Title: Package for shipping and storing photovoltaic panel products

Description:
This application claims priority to U.S. provisional patent application Ser. No. 61/371,697 filed Aug. 8, 2010, and is herein incorporated by reference in its entirely as if fully set forth herein. 
    
    
     FIELD OF THE INVENTION 
     The present invention relates generally to the field of packaging for shipping and storing products, and more specifically to packaging systems for shipping and storing glass-based photovoltaic panel products. 
     BACKGROUND OF THE INVENTION 
     Glass based panel products which are formed in sheet, plate or panel construction such as multilayer photovoltaic panels can be challenging to package and ship as they are prone to crack if dropped or supported only on the edges in a horizontal orientation. 

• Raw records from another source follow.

-- pv_equiv track=rewrite | github.com/theofahey/Ties__tfahey20_sging20_ekrechmer20_ilam21 | app/main.py | replace
-- ===== SOURCE A (Python) =====
-- def replace(story, words):
--     '''
--     Input str story with # in place of blanks and str[] words
--     Replaces # with words
--     Returns the story with replaces words
--     '''
--     output = ""
--     for x in story:
--         if x == "#":
--             if len(words[0]) != 0:
--                 output += words.pop(0)
--             else:
--                 output += "____"
--                 words.pop(0)
--         else:
--             output += x
--
--     return output
-- ===== SOURCE B (Python) =====
-- def replace(story, words):
--     parts = story.split('#')
--     output = parts[0]
--     for seg in parts[1:]:
--         word = words.pop(0)
--         output += ('____' if word == '' else word) + seg
--     return output
-- ===== Notes on version B (the rewrite author's own statement) =====
-- stated objective: simpler
-- what changed: Replaces the char-by-char loop with quadratic string accumulation by a split('#')-then-interleave pass that pops one word per gap; mutation of words and IndexError behaviour are unchanged.
import Mathlib
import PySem

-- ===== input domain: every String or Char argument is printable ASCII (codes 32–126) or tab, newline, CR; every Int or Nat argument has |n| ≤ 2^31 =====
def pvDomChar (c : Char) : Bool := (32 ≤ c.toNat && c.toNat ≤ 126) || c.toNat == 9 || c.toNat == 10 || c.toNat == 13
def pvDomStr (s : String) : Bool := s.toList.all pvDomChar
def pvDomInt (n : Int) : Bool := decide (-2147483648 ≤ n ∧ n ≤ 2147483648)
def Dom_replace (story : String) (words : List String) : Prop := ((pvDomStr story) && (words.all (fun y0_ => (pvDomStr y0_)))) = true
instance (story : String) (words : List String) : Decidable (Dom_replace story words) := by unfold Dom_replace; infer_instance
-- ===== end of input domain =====

-- B replaces A's char-by-char accumulation by a split('#')-then-interleave pass (simpler);
-- both A and B pop one word from `words` per '#' (same in-place mutation); equivalence is about the return value.


-- ===== PORT A =====
-- A's loop over the characters of `story` with state (remaining words, output so far);
-- the `[]` branch at a '#' is Python's IndexError on `words[0]`, excluded by Pre_replace.
def replaceLoopA : List Char → List String → List Char → List Char
  | [], _, out => out
  | c :: cs, ws, out =>
    if c = '#' then
      match ws with
      | [] => out            -- IndexError in Python; outside Pre_replace
      | w :: rest =>
        if w.toList.length ≠ 0 then replaceLoopA cs rest (out ++ w.toList)
        else replaceLoopA cs rest (out ++ "____".toList)
    else replaceLoopA cs ws (out ++ [c])

def replace (story : String) (words : List String) : String :=
  String.ofList (replaceLoopA story.toList words [])

-- ===== PORT B =====
-- B's loop over the segments after the first, popping one word per segment;
-- the `[]` words branch is Python's IndexError on words.pop(0), excluded by Pre_replace.
def replaceLoopB : List (List Char) → List String → List Char → List Char
  | [], _, out => out
  | seg :: rest, ws, out =>
    match ws with
    | [] => out              -- IndexError in Python; outside Pre_replace
    | w :: wrest =>
      replaceLoopB rest wrest (out ++ (if w.toList = [] then "____".toList else w.toList) ++ seg)

def replace_alt (story : String) (words : List String) : String :=
  match PySem.Chars.splitOn story.toList ['#'] with
  | [] => ""                 -- unreachable: split never returns an empty list
  | p0 :: ps => String.ofList (replaceLoopB ps words p0)

-- ===== PRECONDITION & SPEC =====
-- Pre_: at least as many words as '#' gaps; otherwise Python A (and B) raises IndexError.
def Pre_replace (story : String) (words : List String) : Prop :=
  story.toList.count '#' ≤ words.length
instance (story : String) (words : List String) : Decidable (Pre_replace story words) := by
  unfold Pre_replace; infer_instance

def pvWitness_replace : String × List String := ("a# and #!", ["big", ""])

def Spec_replace (story : String) (words : List String) (out : String) : Prop := out = replace_alt story words
instance (story : String) (words : List String) (out : String) : Decidable (Spec_replace story words out) := by unfold Spec_replace; infer_instance

-- ===== CLAIM (what is proved, stated in full; the proofs are below) =====
def Claim_equal_replace : Prop := ∀ (story : String) (words : List String), Dom_replace story words → Pre_replace story words → Spec_replace story words (replace story words)

-- ===== LEMMAS AND PROOFS =====

-- proof-side characterisation of split('#') as a structural recursion
def hashSplit : List Char → List (List Char)
  | [] => [[]]
  | c :: cs => if c = '#' then [] :: hashSplit cs else (hashSplit cs).modifyHead (c :: ·)

theorem hashSplit_ne_nil : ∀ (cs : List Char), hashSplit cs ≠ []
  | [] => by simp [hashSplit]
  | c :: cs => by
    simp only [hashSplit]
    split_ifs
    · simp
    · cases hs : hashSplit cs with
      | nil => exact absurd hs (hashSplit_ne_nil cs)
      | cons p ps => simp

theorem splitOn_go_hash (fuel : Nat) : ∀ (l cur : List Char) (acc : List (List Char)),
    l.length < fuel →
    PySem.Chars.splitOn.go ['#'] fuel l cur acc
      = acc.reverse ++ (hashSplit l).modifyHead (cur.reverse ++ ·) := by
  induction fuel with
  | zero => intro l cur acc h; omega
  | succ fuel ih =>
    intro l cur acc h
    cases l with
    | nil => simp [PySem.Chars.splitOn.go, hashSplit]
    | cons c rest =>
      rw [PySem.Chars.splitOn.go]
      by_cases hc : c = '#'
      · subst hc
        have hpre : List.isPrefixOf ['#'] ('#' :: rest) = true := by
          simp [List.isPrefixOf]
        simp only [hpre, if_pos, List.length_cons, List.length_nil, List.drop_succ_cons, List.drop_zero]
        rw [ih rest [] (cur.reverse :: acc) (by simpa using Nat.lt_of_succ_lt_succ h)]
        cases hs : hashSplit rest with
        | nil => exact absurd hs (hashSplit_ne_nil rest)
        | cons p ps => simp [hashSplit, hs, List.modifyHead]
      · have hpre : List.isPrefixOf ['#'] (c :: rest) = false := by
          simp only [List.isPrefixOf, Bool.and_eq_false_iff, beq_eq_false_iff_ne, ne_eq]
          exact Or.inl fun h' => hc h'.symm
        simp only [hpre, Bool.false_eq_true, if_false]
        rw [ih rest (c :: cur) acc (by simpa using Nat.lt_of_succ_lt_succ h)]
        cases hs : hashSplit rest with
        | nil => exact absurd hs (hashSplit_ne_nil rest)
        | cons p ps => simp [hashSplit, hs, hc, List.modifyHead]

theorem splitOn_hash (cs : List Char) :
    PySem.Chars.splitOn cs ['#'] = hashSplit cs := by
  unfold PySem.Chars.splitOn
  rw [splitOn_go_hash (cs.length + 1) cs [] [] (by omega)]
  cases hs : hashSplit cs <;> simp

theorem loop_eq : ∀ (cs : List Char) (ws : List String) (out : List Char),
    cs.count '#' ≤ ws.length →
    replaceLoopA cs ws out
      = replaceLoopB (hashSplit cs).tail ws (out ++ (hashSplit cs).headI) := by
  intro cs
  induction cs with
  | nil => intro ws out _; simp [replaceLoopA, hashSplit, replaceLoopB]
  | cons c cs ih =>
    intro ws out hcount
    by_cases hc : c = '#'
    · subst hc
      cases ws with
      | nil => simp at hcount
      | cons w rest =>
        have hcount' : cs.count '#' ≤ rest.length := by
          simp at hcount; omega
        cases hs : hashSplit cs with
        | nil => exact absurd hs (hashSplit_ne_nil cs)
        | cons p ps =>
          simp only [replaceLoopA, if_pos, hashSplit, hs, List.tail_cons, List.headI,
            List.append_nil, replaceLoopB]
          have ihw := ih rest (out ++ (if w.toList = [] then "____".toList else w.toList)) hcount'
          rw [hs] at ihw
          by_cases hw : w.toList = []
          · simp only [hw, List.length_nil, ne_eq, not_true_eq_false, if_false, if_pos] at *
            simpa using ihw
          · have hlen : w.toList.length ≠ 0 := by simpa using hw
            simp only [hlen, ne_eq, not_false_eq_true, if_pos, hw, if_neg] at *
            simpa using ihw
    · have hcount' : cs.count '#' ≤ ws.length := by
        simp [hc] at hcount ⊢; omega
      cases hs : hashSplit cs with
      | nil => exact absurd hs (hashSplit_ne_nil cs)
      | cons p ps =>
        simp only [replaceLoopA, hc, hashSplit, hs, List.modifyHead, List.headI]
        have ihw := ih ws (out ++ [c]) hcount'
        rw [hs] at ihw
        simpa using ihw

-- ===== VERDICT (by name: the statement is the Claim_ definition above) =====
theorem replace_spec : Claim_equal_replace := by
  intro story words _ hpre
  unfold Spec_replace replace replace_alt
  rw [splitOn_hash]
  cases hs : hashSplit story.toList with
  | nil => exact absurd hs (hashSplit_ne_nil story.toList)
  | cons p ps =>
    have hl := loop_eq story.toList words [] hpre
    rw [hs] at hl
    simp only [List.tail_cons, List.headI, List.nil_append] at hl
    rw [hl]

     While methods of packaging, transporting, and storing flat panel photovoltaic products are known in the art, there are a number of problems associated with these methods. By way of example, photovoltaic modules stored in packaging systems of the prior art must be spaced by a distance equal to the thickness of the photovoltaic module and it&#39;s protruding junction box, which leads to a relatively low packing density and few photovoltaic modules in a box of a given size. 
     As the cost per watt of photovoltaic energy goes down the relative cost per watt of the materials and systems used during storage and transportation of photovoltaic modules become an important cost element and it is therefore desirable to minimize this cost.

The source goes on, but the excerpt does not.